Median raphe created following blunt dissection along müllerian ducts.

FIG. 2.

Foam mold wrapped in condom, and also covered in Surgicel® prior to insertion.

Results

The mean age of patients was 20.4 years (range: 17–25 years). The secondary sexual characters were well developed in all women. Sex hormones and karyotype were normal in all. Two (2) patients had spina bifida and another 2 were diagnosed to have renal anomalies: absent right kidney and malrotated ectopic kidney with duplication of collection system, respectively. On imaging, the uterus was rudimentary in all. Four (4) women were married and 6 were engaged to be married.

There were no intraoperative complications. Average operating time was 15 minutes (range: 10–20 minutes). The procedure was performed by a single operator (V.D.) as the primary surgeon to maintain uniformity. Adequate vaginal length (7–10 cm) was achieved in all cases on foam mold removal. On follow-up at 6 months, the vagina was well epithelialized in all, and in a majority of patients (9 of 10) at least two fingers in width and 7–10 cm in depth. Partial vaginal stenosis was encountered in 1 patient, who had not used the glass mold postoperatively as directed. She has been advised to use dilators and is under follow-up. One (1) patient had extensive granulation tissue, with resultant dyspareunia, persisting for 8 weeks postoperatively. The vagina healed well with the topical application of silver sulfadiazine cream. None of the remaining 9 patients reported dyspareunia, need for vaginal lubrication, or any coital difficulty.

Discussion

Most women with MRKH syndrome are diagnosed, in our setting, when they present with primary amenorrhea at 16–18 years of age, or with inability to have successful sexual intercourse after marriage.
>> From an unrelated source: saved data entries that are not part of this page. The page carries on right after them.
-- pv_equiv track=rewrite | github.com/machinereading/KAIST-framenet-parser-v0.8 | preprocessor.py | load_tsv
-- ===== SOURCE A (Python) =====
-- def load_tsv(lines):
--     result = []
--     sent = []
--     sent_ids = []
--     for line in lines:
--         line = line.rstrip('\n')
--         if line.startswith('#'):
--             if line[1] == 's':
--                 sent_id = line.split(':')[1]
--                 sent_ids.append(sent_id)
--             pass
--         else:
--             if line != '':
--                 token = line.split('\t')
--                 sent.append(token)
--             else:
--                 result.append(sent)
--                 sent = []
--     sent_num = len(list(set(sent_ids)))
--     return result, sent_num
-- ===== SOURCE B (Python) =====
-- def load_tsv(lines):
--     stripped = [l.rstrip('\n') for l in lines]
--     sent_num = len({l.split(':')[1] for l in stripped if l.startswith('#') and l[1] == 's'})
--     body = [l for l in stripped if not l.startswith('#')]
--     result = []
--     while '' in body:
--         k = body.index('')
--         result.append([l.split('\t') for l in body[:k]])
--         body = body[k + 1:]
--     return result, sent_num
-- ===== Notes on version B (the rewrite author's own statement) =====
-- stated objective: alternative
-- what changed: Replaces A's single stateful fold (three accumulators: result, current sentence, id list) by two independent passes: ids via a set comprehension over comment lines, and sentences by repeatedly slicing the comment-free line list at its first blank line, which also drops an unterminated trailing sentence without tracking it.
import Mathlib
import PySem

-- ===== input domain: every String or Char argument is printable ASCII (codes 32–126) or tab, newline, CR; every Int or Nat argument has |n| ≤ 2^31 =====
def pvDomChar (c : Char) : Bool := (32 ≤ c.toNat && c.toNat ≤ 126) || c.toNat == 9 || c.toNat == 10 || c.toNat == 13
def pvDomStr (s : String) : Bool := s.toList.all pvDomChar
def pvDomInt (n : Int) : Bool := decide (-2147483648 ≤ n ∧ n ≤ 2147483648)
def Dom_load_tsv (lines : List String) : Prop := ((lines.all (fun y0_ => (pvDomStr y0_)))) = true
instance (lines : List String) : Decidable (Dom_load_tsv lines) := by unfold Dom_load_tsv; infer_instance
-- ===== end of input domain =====

-- B replaces A's single stateful fold by two independent passes (ids by comprehension,
-- sentences by slicing the comment-free lines at blank lines); objective: alternative.

-- shared helpers: exact ports of str.rstrip('\n') (drop all trailing '\n') and line.split('\t')
def pvRstripNl (cs : List Char) : List Char :=
  (cs.reverse.dropWhile (fun c => c == '\n')).reverse

def pvTok (cs : List Char) : List String :=
  (PySem.Chars.splitOn cs ['\t']).map String.ofList

-- ===== PORT A =====
-- the body of A's for-loop, state (result, sent, sent_ids)
def pvStepA (st : List (List (List String)) × List (List String) × List (List Char))
    (line : String) : List (List (List String)) × List (List String) × List (List Char) :=
  let cs := pvRstripNl line.toList
  if PySem.Chars.startswith cs ['#'] then
    if PySem.List.pyGet? cs 1 == some 's' then
      (st.1, st.2.1, st.2.2 ++ [PySem.List.pyGetD (PySem.Chars.splitOn cs [':']) 1 []])
    else st
  else
    if cs ≠ [] then
      (st.1, st.2.1 ++ [pvTok cs], st.2.2)
    else
      (st.1 ++ [st.2.1], [], st.2.2)

def load_tsv (lines : List String) : List (List (List String)) × Int :=
  let st := lines.foldl pvStepA ([], [], [])
  (st.1, ((PySem.Set.ofList st.2.2).length : Int))

-- ===== PORT B =====
-- the while-loop of B: repeatedly cut body at its first blank line ('' in / .index('') / slices)
def pvSplitBody (body : List (List Char)) : List (List (List String)) :=
  if h : ([] : List Char) ∈ body then
    let k := body.idxOf ([] : List Char)
    (body.take k).map pvTok :: pvSplitBody (body.drop (k + 1))
  else []
termination_by body.length
decreasing_by
  have : body ≠ [] := by rintro rfl; simp at h
  simp only [List.length_drop]
  have : 0 < body.length := List.length_pos_iff.mpr this
  omega

def load_tsv_alt (lines : List String) : List (List (List String)) × Int :=
  let stripped := lines.map (fun l => pvRstripNl l.toList)
  let ids := (stripped.filter (fun cs =>
      PySem.Chars.startswith cs ['#'] && (PySem.List.pyGet? cs 1 == some 's'))).map
      (fun cs => PySem.List.pyGetD (PySem.Chars.splitOn cs [':']) 1 [])
  let sentNum := ((PySem.Set.ofList ids).length : Int)
  let body := stripped.filter (fun cs => !PySem.Chars.startswith cs ['#'])
  (pvSplitBody body, sentNum)

-- ===== PRECONDITION & SPEC =====
-- Pre_ excludes exactly the inputs on which Python A raises IndexError: a comment line that
-- is just '#' (line[1]) or a '#s…' comment without a ':' (split(':')[1]); B raises there too.
def Pre_load_tsv (lines : List String) : Prop :=
  (lines.all (fun l =>
    match pvRstripNl l.toList with
    | '#' :: rest => !rest.isEmpty && (!(rest.head? == some 's') || rest.contains ':')
    | _ => true)) = true

instance (lines : List String) : Decidable (Pre_load_tsv lines) := by
  unfold Pre_load_tsv; infer_instance

def pvWitness_load_tsv : List String := ["#s:1\n", "a\tb", "", "#s:2", "c", ""]

def Spec_load_tsv (lines : List String) (out : List (List (List String)) × Int) : Prop := out = load_tsv_alt lines
instance (lines : List String) (out : List (List (List String)) × Int) : Decidable (Spec_load_tsv lines out) := by unfold Spec_load_tsv; infer_instance

-- ===== CLAIM (what is proved, stated in full; the proofs are below) =====
def Claim_equal_load_tsv : Prop := ∀ (lines : List String), Dom_load_tsv lines → Pre_load_tsv lines → Spec_load_tsv lines (load_tsv lines)

-- ===== LEMMAS AND PROOFS =====

-- proof-only: the grouping A's fold performs on the comment-free stripped lines
def pvGroups (s : List (List String)) : List (List Char) → List (List (List String))
  | [] => []
  | cs :: rest => if cs ≠ [] then pvGroups (s ++ [pvTok cs]) rest else s :: pvGroups [] rest

theorem pvStepA_ids (lines : List String)
    (st : List (List (List String)) × List (List String) × List (List Char)) :
    (lines.foldl pvStepA st).2.2 =
      st.2.2 ++ ((lines.map (fun l => pvRstripNl l.toList)).filter (fun cs =>
        PySem.Chars.startswith cs ['#'] && (PySem.List.pyGet? cs 1 == some 's'))).map
        (fun cs => PySem.List.pyGetD (PySem.Chars.splitOn cs [':']) 1 []) := by
  induction lines generalizing st with
  | nil => simp
  | cons l rest ih =>
    simp only [List.foldl_cons, List.map_cons, List.filter_cons, ih]
    by_cases h1 : PySem.Chars.startswith (pvRstripNl l.toList) ['#'] = true <;>
      by_cases h2 : (PySem.List.pyGet? (pvRstripNl l.toList) 1 == some 's') = true <;>
        simp [pvStepA, h1, h2] <;> split_ifs <;> simp

theorem pvStepA_result (lines : List String) (r : List (List (List String)))
    (s : List (List String)) (ids : List (List Char)) :
    (lines.foldl pvStepA (r, s, ids)).1 =
      r ++ pvGroups s ((lines.map (fun l => pvRstripNl l.toList)).filter
        (fun cs => !PySem.Chars.startswith cs ['#'])) := by
  induction lines generalizing r s ids with
  | nil => simp [pvGroups]
  | cons l rest ih =>
    simp only [List.foldl_cons, List.map_cons, List.filter_cons]
    by_cases h1 : PySem.Chars.startswith (pvRstripNl l.toList) ['#'] = true
    · by_cases h2 : (PySem.List.pyGet? (pvRstripNl l.toList) 1 == some 's') = true <;>
        simp [pvStepA, h1, h2, ih]
    · have hsw : PySem.Chars.startswith ([] : List Char) ['#'] = false := by decide
      by_cases h3 : pvRstripNl l.toList = []
      · simp [pvStepA, h3, ih, pvGroups, hsw]
      · simp [pvStepA, h1, h3, ih, pvGroups]

theorem pvGroups_not_mem (body : List (List Char)) (s : List (List String))
    (h : ([] : List Char) ∉ body) : pvGroups s body = [] := by
  induction body generalizing s with
  | nil => rfl
  | cons cs rest ih =>
    simp only [List.mem_cons, not_or] at h
    simp [pvGroups, Ne.symm h.1, ih _ h.2]

theorem pvGroups_mem (body : List (List Char)) (s : List (List String))
    (h : ([] : List Char) ∈ body) :
    pvGroups s body =
      (s ++ (body.take (body.idxOf [])).map pvTok) :: pvGroups [] (body.drop (body.idxOf [] + 1)) := by
  induction body generalizing s with
  | nil => simp at h
  | cons cs rest ih =>
    by_cases h3 : cs = []
    · subst h3
      simp [pvGroups, List.idxOf_cons_self]
    · have hmem : ([] : List Char) ∈ rest := by
        rcases List.mem_cons.mp h with h' | h'
        · exact absurd h'.symm h3
        · exact h'
      have hidx : (cs :: rest).idxOf ([] : List Char) = rest.idxOf ([] : List Char) + 1 := by
        rw [List.idxOf_cons_ne _ (by simpa using h3)]
      simp only [pvGroups, if_pos h3, hidx, List.take_succ_cons, List.drop_succ_cons,
        List.map_cons, ih _ hmem, List.append_assoc, List.cons_append, List.nil_append]

theorem pvSplitBody_eq_groups (body : List (List Char)) :
    pvSplitBody body = pvGroups [] body := by
  fun_induction pvSplitBody body with
  | case1 body h k ih =>
    rw [pvGroups_mem body [] h]
    simp [k, ih]
  | case2 body h =>
    rw [pvGroups_not_mem body [] h]

-- ===== VERDICT (by name: the statement is the Claim_ definition above) =====
theorem load_tsv_spec : Claim_equal_load_tsv := by
  intro lines _ _
  unfold Spec_load_tsv load_tsv load_tsv_alt
  refine Prod.ext ?_ ?_
  · simpa [pvSplitBody_eq_groups] using pvStepA_result lines [] [] []
  · simpa using congrArg (fun l => ((PySem.Set.ofList l).length : Int)) (pvStepA_ids lines ([], [], []))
Absence of vagina and uterus can impose immense psychologic stress on a woman's well-being, and recognition of this emotional aspect, with adequate counseling, is as imperative as a successful surgical procedure. In addition, choosing the right procedure is individualized, depending largely on patients' preferences and willingness for postoperative care, along with the surgeon's experience and preference.
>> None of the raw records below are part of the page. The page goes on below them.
-- pv_equiv track=rewrite | github.com/johny-b/arc-oocr | functions.py | consecutive_to_last
-- ===== SOURCE A (Python) =====
-- def consecutive_to_last(lst: list) -> list:
--     if len(lst) <= 1:
--         return lst
--
--     last_value = lst[-1]
--     result = []
--     count = 1
--
--     for i in range(1, len(lst)):
--         if lst[i] == lst[i-1]:
--             count += 1
--         else:
--             if count > 1:
--                 result.extend([last_value] * count)
--             else:
--                 result.append(lst[i-1])
--             count = 1
--
--     if count > 1:
--         result.extend([last_value] * count)
--     else:
--         result.append(lst[-1])
--
--     return result
-- ===== SOURCE B (Python) =====
-- def consecutive_to_last(lst: list) -> list:
--     if len(lst) <= 1:
--         return lst
--     last = lst[-1]
--     out = []
--     prev = None
--     for x, nxt in zip(lst, lst[1:] + [None]):
--         out.append(last if (prev == x or nxt == x) else x)
--         prev = x
--     return out
-- ===== Notes on version B (the rewrite author's own statement) =====
-- stated objective: simpler
-- what changed: Replaces the run-length counter with run flushes by a single stateless pass that replaces each element having an equal adjacent neighbor with the last element.
import Mathlib
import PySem

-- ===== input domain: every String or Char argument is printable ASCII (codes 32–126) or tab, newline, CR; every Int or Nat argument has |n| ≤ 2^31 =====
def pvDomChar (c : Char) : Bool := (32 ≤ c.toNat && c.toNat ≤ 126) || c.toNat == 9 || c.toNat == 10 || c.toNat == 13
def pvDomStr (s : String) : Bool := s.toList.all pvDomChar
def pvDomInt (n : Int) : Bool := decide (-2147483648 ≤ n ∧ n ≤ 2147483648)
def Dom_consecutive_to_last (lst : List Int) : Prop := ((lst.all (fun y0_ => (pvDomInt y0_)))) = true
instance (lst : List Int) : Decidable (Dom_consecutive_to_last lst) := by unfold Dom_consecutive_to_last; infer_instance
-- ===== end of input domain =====

-- B replaces A's run-length counting and run flushes by a stateless one-pass
-- neighbor test (objective: simpler); return values agree on all inputs.

-- ===== PORT A =====
-- loop body of A's for-loop: state (result, count), arguments lst[i-1], lst[i]
def pvStepA (last_value : Int) (st : List Int × Nat) (u v : Int) : List Int × Nat :=
  if v == u then (st.1, st.2 + 1)
  else if st.2 > 1 then (st.1 ++ List.replicate st.2 last_value, 1)
  else (st.1 ++ [u], 1)

def consecutive_to_last (lst : List Int) : List Int :=
  if lst.length ≤ 1 then lst
  else
    let last_value := PySem.List.pyGetD lst (-1) 0
    let st := (PySem.List.pyRange 1 (lst.length : Int) 1).foldl
      (fun st i => pvStepA last_value st (PySem.List.pyGetD lst (i-1) 0) (PySem.List.pyGetD lst i 0))
      ([], 1)
    if st.2 > 1 then st.1 ++ List.replicate st.2 last_value
    else st.1 ++ [PySem.List.pyGetD lst (-1) 0]

-- ===== PORT B =====
-- Python's heterogeneous list lst[1:] + [None] is modeled as List (Option Int);
-- 'prev == x' / 'nxt == x' become Option-level equality tests.
def consecutive_to_last_alt (lst : List Int) : List Int :=
  if lst.length ≤ 1 then lst
  else
    let last := PySem.List.pyGetD lst (-1) 0
    ((lst.zip ((lst.drop 1).map some ++ [none])).foldl
      (fun (st : List Int × Option Int) q =>
        (st.1 ++ [if st.2 == some q.1 || q.2 == some q.1 then last else q.1], some q.1))
      ([], none)).1

-- ===== PRECONDITION & SPEC =====
def Spec_consecutive_to_last (lst : List Int) (out : List Int) : Prop := out = consecutive_to_last_alt lst
instance (lst : List Int) (out : List Int) : Decidable (Spec_consecutive_to_last lst out) := by unfold Spec_consecutive_to_last; infer_instance

-- ===== CLAIM (what is proved, stated in full; the proofs are below) =====
def Claim_equal_consecutive_to_last : Prop := ∀ (lst : List Int), Dom_consecutive_to_last lst → Spec_consecutive_to_last lst (consecutive_to_last lst)

-- ===== LEMMAS AND PROOFS =====

-- structural version of A's index loop: fold over adjacent pairs
def pvPairFold {σ : Type} (g : σ → Int → Int → σ) : σ → List Int → σ
  | st, u :: v :: t => pvPairFold g (g st u v) (v :: t)
  | st, _ => st

-- structural version of B's zip loop
def pvAltGo (last : Int) : Option Int → List Int → List Int
  | _, [] => []
  | p, x :: rest => (if p == some x || rest.head? == some x then last else x) :: pvAltGo last (some x) rest

lemma pvShift (x : Int) (l : List Int) (k : Nat) :
    PySem.List.pyGetD (x :: l) ((k : Int) + 1) 0 = PySem.List.pyGetD l (k : Int) 0 := by
  have h : ((k : Int) + 1) = (((k + 1 : Nat) : Int)) := by push_cast; ring
  rw [h, PySem.List.pyGetD_natCast, PySem.List.pyGetD_natCast]
  simp

lemma pvRangeFold {σ : Type} (g : σ → Int → Int → σ) :
    ∀ (xs : List Int) (init : σ),
    (PySem.List.pyRange 1 (xs.length : Int) 1).foldl
      (fun st i => g st (PySem.List.pyGetD xs (i-1) 0) (PySem.List.pyGetD xs i 0)) init
    = pvPairFold g init xs := by
  intro xs
  induction xs with
  | nil => intro init; simp [pvPairFold, PySem.List.pyRange_one_eq_nil]
  | cons u rest ih =>
    intro init
    match rest with
    | [] => simp [pvPairFold, PySem.List.pyRange_one_eq_nil]
    | v :: t =>
      rw [PySem.List.pyRange_one] at *
      have hlen : (((u :: v :: t).length : Int) - 1).toNat = t.length + 1 := by
        simp
      rw [hlen, List.range_succ_eq_map]
      simp only [List.foldl_map, List.foldl_cons]
      have h0 : (PySem.List.pyGetD (u :: v :: t) ((1 : Int) + (0:Nat) - 1) 0) = u := by
        norm_num [PySem.List.pyGetD_zero_cons]
      have h1 : (PySem.List.pyGetD (u :: v :: t) ((1 : Int) + (0:Nat)) 0) = v := by
        have h2 : ((1 : Int) + (0:Nat)) = ((0:Nat) : Int) + 1 := by norm_num
        rw [h2, pvShift]
        norm_num [PySem.List.pyGetD_zero_cons]
      rw [h0, h1]
      have ih' := ih (g init u v)
      have hlen2 : (((v :: t).length : Int) - 1).toNat = t.length := by simp
      rw [hlen2] at ih'
      rw [show pvPairFold g init (u :: v :: t) = pvPairFold g (g init u v) (v :: t) from rfl]
      rw [← ih']
      simp only [List.foldl_map]
      apply PySem.List.foldl_congr_mem
      intro st k hk
      have s1 : PySem.List.pyGetD (u :: v :: t) (1 + (k.succ : Int) - 1) 0
          = PySem.List.pyGetD (v :: t) (1 + (k : Int) - 1) 0 := by
        have h1 : (1 + (k.succ : Int) - 1) = ((k : Int)) + 1 := by push_cast; ring
        have h2 : (1 + (k : Int) - 1) = ((k : Int)) := by ring
        rw [h1, h2, pvShift]
      have s2 : PySem.List.pyGetD (u :: v :: t) (1 + (k.succ : Int)) 0
          = PySem.List.pyGetD (v :: t) (1 + (k : Int)) 0 := by
        have h1 : (1 + (k.succ : Int)) = (((k + 1 : Nat) : Int)) + 1 := by push_cast; ring
        have h2 : (1 + (k : Int)) = (((k + 1 : Nat) : Int)) := by push_cast; ring
        rw [h1, h2, pvShift]
      rw [s1, s2]

lemma pvMain (last : Int) :
    ∀ (rest : List Int) (prev : Int) (res : List Int) (cnt : Nat) (p : Option Int),
    1 ≤ cnt → ((p == some prev) = decide (1 < cnt)) →
    (if (pvPairFold (pvStepA last) (res, cnt) (prev :: rest)).2 > 1 then
        (pvPairFold (pvStepA last) (res, cnt) (prev :: rest)).1
          ++ List.replicate (pvPairFold (pvStepA last) (res, cnt) (prev :: rest)).2 last
     else (pvPairFold (pvStepA last) (res, cnt) (prev :: rest)).1
          ++ [(prev :: rest).getLast (List.cons_ne_nil _ _)])
    = res ++ List.replicate (cnt - 1) last ++ pvAltGo last p (prev :: rest) := by
  intro rest
  induction rest with
  | nil =>
    intro prev res cnt p hcnt hp
    simp only [pvPairFold, pvAltGo, List.head?_nil]
    by_cases h : 1 < cnt
    · have hc1 : (if (res, cnt).2 > 1 then (res, cnt).1 ++ List.replicate (res, cnt).2 last
          else (res, cnt).1 ++ [[prev].getLast (by simp)]) = res ++ List.replicate cnt last := by
        simp [h]
      rw [hc1]
      have hb : (p == some prev || (none : Option Int) == some prev) = true := by
        simp [hp, h]
      have hrep : List.replicate (cnt - 1) last ++ [last] = List.replicate cnt last := by
        rw [← List.replicate_succ' (n := cnt - 1)]
        congr 1
        omega
      simp only [hb, if_true]
      rw [List.append_assoc, hrep]
    · have hc : cnt = 1 := by omega
      subst hc
      have hpf : ¬ p = some prev := by simpa using hp
      simp [List.getLast, hpf]
  | cons x rest' ih =>
    intro prev res cnt p hcnt hp
    rw [show pvPairFold (pvStepA last) (res, cnt) (prev :: x :: rest')
        = pvPairFold (pvStepA last) (pvStepA last (res, cnt) prev x) (x :: rest') from rfl]
    by_cases hx : x = prev
    · subst hx
      have hstep : pvStepA last (res, cnt) x x = (res, cnt + 1) := by
        simp [pvStepA]
      rw [hstep]
      have ihh := ih x res (cnt + 1) (some x) (by omega)
        (by have h1 : 1 < cnt + 1 := by omega
            simp [h1])
      have hgl : (x :: x :: rest').getLast (List.cons_ne_nil _ _)
          = (x :: rest').getLast (List.cons_ne_nil _ _) := List.getLast_cons _
      rw [hgl, ihh]
      have hhd : (p == some x || (x :: rest').head? == some x) = true := by
        simp
      simp only [pvAltGo, hhd]
      have : List.replicate (cnt + 1 - 1) last = List.replicate (cnt - 1) last ++ [last] := by
        rw [← List.replicate_succ' (n := cnt - 1)]
        congr 1
        omega
      rw [this]
      simp
    · have hbe : (x == prev) = false := by simp [hx]
      have hstep : pvStepA last (res, cnt) prev x
          = (res ++ (if cnt > 1 then List.replicate cnt last else [prev]), 1) := by
        by_cases h1 : 1 < cnt
        · simp [pvStepA, hbe, h1]
        · have : cnt = 1 := by omega
          subst this
          simp [pvStepA, hbe]
      rw [hstep]
      have ihh := ih x (res ++ (if cnt > 1 then List.replicate cnt last else [prev])) 1 (some prev)
        (by omega)
        (by have : ¬ prev = x := fun h => hx h.symm
            simpa using this)
      have hgl : (prev :: x :: rest').getLast (List.cons_ne_nil _ _)
          = (x :: rest').getLast (List.cons_ne_nil _ _) := List.getLast_cons _
      rw [hgl, ihh]
      have hhd : ((x :: rest').head? == some prev) = false := by
        simp [hx]
      by_cases h1 : 1 < cnt
      · have hp' : (p == some prev) = true := by rw [hp]; simp [h1]
        simp only [pvAltGo, List.head?_cons, hp', Bool.true_or]
        have : List.replicate (cnt - 1) last ++ [last] = List.replicate cnt last := by
          rw [← List.replicate_succ' (n := cnt - 1)]
          congr 1
          omega
        simp [h1, ← this]
      · have hc : cnt = 1 := by omega
        subst hc
        have hp' : (p == some prev) = false := by rw [hp]; simp
        simp [pvAltGo, hp', hx]

lemma pvBfold (last : Int) :
    ∀ (xs : List Int) (out : List Int) (p : Option Int),
    ((xs.zip ((xs.drop 1).map some ++ [none])).foldl
      (fun (st : List Int × Option Int) q =>
        (st.1 ++ [if st.2 == some q.1 || q.2 == some q.1 then last else q.1], some q.1))
      (out, p)).1
    = out ++ pvAltGo last p xs := by
  intro xs
  induction xs with
  | nil => intro out p; simp [pvAltGo]
  | cons x rest ih =>
    intro out p
    match rest with
    | [] =>
      simp [pvAltGo]
    | y :: t =>
      rw [show ((x :: y :: t).drop 1).map some ++ [none] = some y :: ((y :: t).drop 1).map some ++ [none] from rfl]
      rw [show (x :: y :: t).zip (some y :: ((y :: t).drop 1).map some ++ [none])
          = (x, some y) :: (y :: t).zip (((y :: t).drop 1).map some ++ [none]) from rfl]
      rw [List.foldl_cons, ih]
      simp [pvAltGo]

-- ===== VERDICT (by name: the statement is the Claim_ definition above) =====
theorem consecutive_to_last_spec : Claim_equal_consecutive_to_last := by
  unfold Claim_equal_consecutive_to_last Spec_consecutive_to_last
  intro lst _
  match lst with
  | [] => simp [consecutive_to_last, consecutive_to_last_alt]
  | [x] => simp [consecutive_to_last, consecutive_to_last_alt]
  | u :: v :: t =>
    have hlen : ¬ (u :: v :: t).length ≤ 1 := by simp
    have hne : (u :: v :: t) ≠ [] := List.cons_ne_nil _ _
    have hlast : PySem.List.pyGetD (u :: v :: t) (-1) 0 = (u :: v :: t).getLast hne :=
      PySem.List.pyGetD_neg_one (u :: v :: t) 0 hne
    rw [consecutive_to_last, consecutive_to_last_alt]
    simp only [if_neg hlen]
    rw [hlast]
    rw [pvRangeFold (pvStepA ((u :: v :: t).getLast hne)) (u :: v :: t) ([], 1)]
    rw [pvBfold ((u :: v :: t).getLast hne) (u :: v :: t) [] none]
    rw [pvMain ((u :: v :: t).getLast hne) (v :: t) u [] 1 none (by omega) (by simp)]
    simp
It is a standard practice in our unit to use a modified Sheares technique: creation of neovagina using Hegar dilators to dilate rudimentary müllerian bulbs followed by insertion of a foam mold put in a condom, then covered with amnion for epithelialization of neovagina, with satisfactory results over several years.⁴ Due to unavailability of amnion at times, and concern regarding risk of transmission of infection, we have now started using oxidized cellulose (Surgicel) for epithelialization of neovagina and have presented our experience. This method of creating neovagina takes less time and causes less patient discomfort compared to other techniques of creation of neovagina, requiring skin graft or bowel vaginoplasty. The average time taken per procedure was just 15 minutes.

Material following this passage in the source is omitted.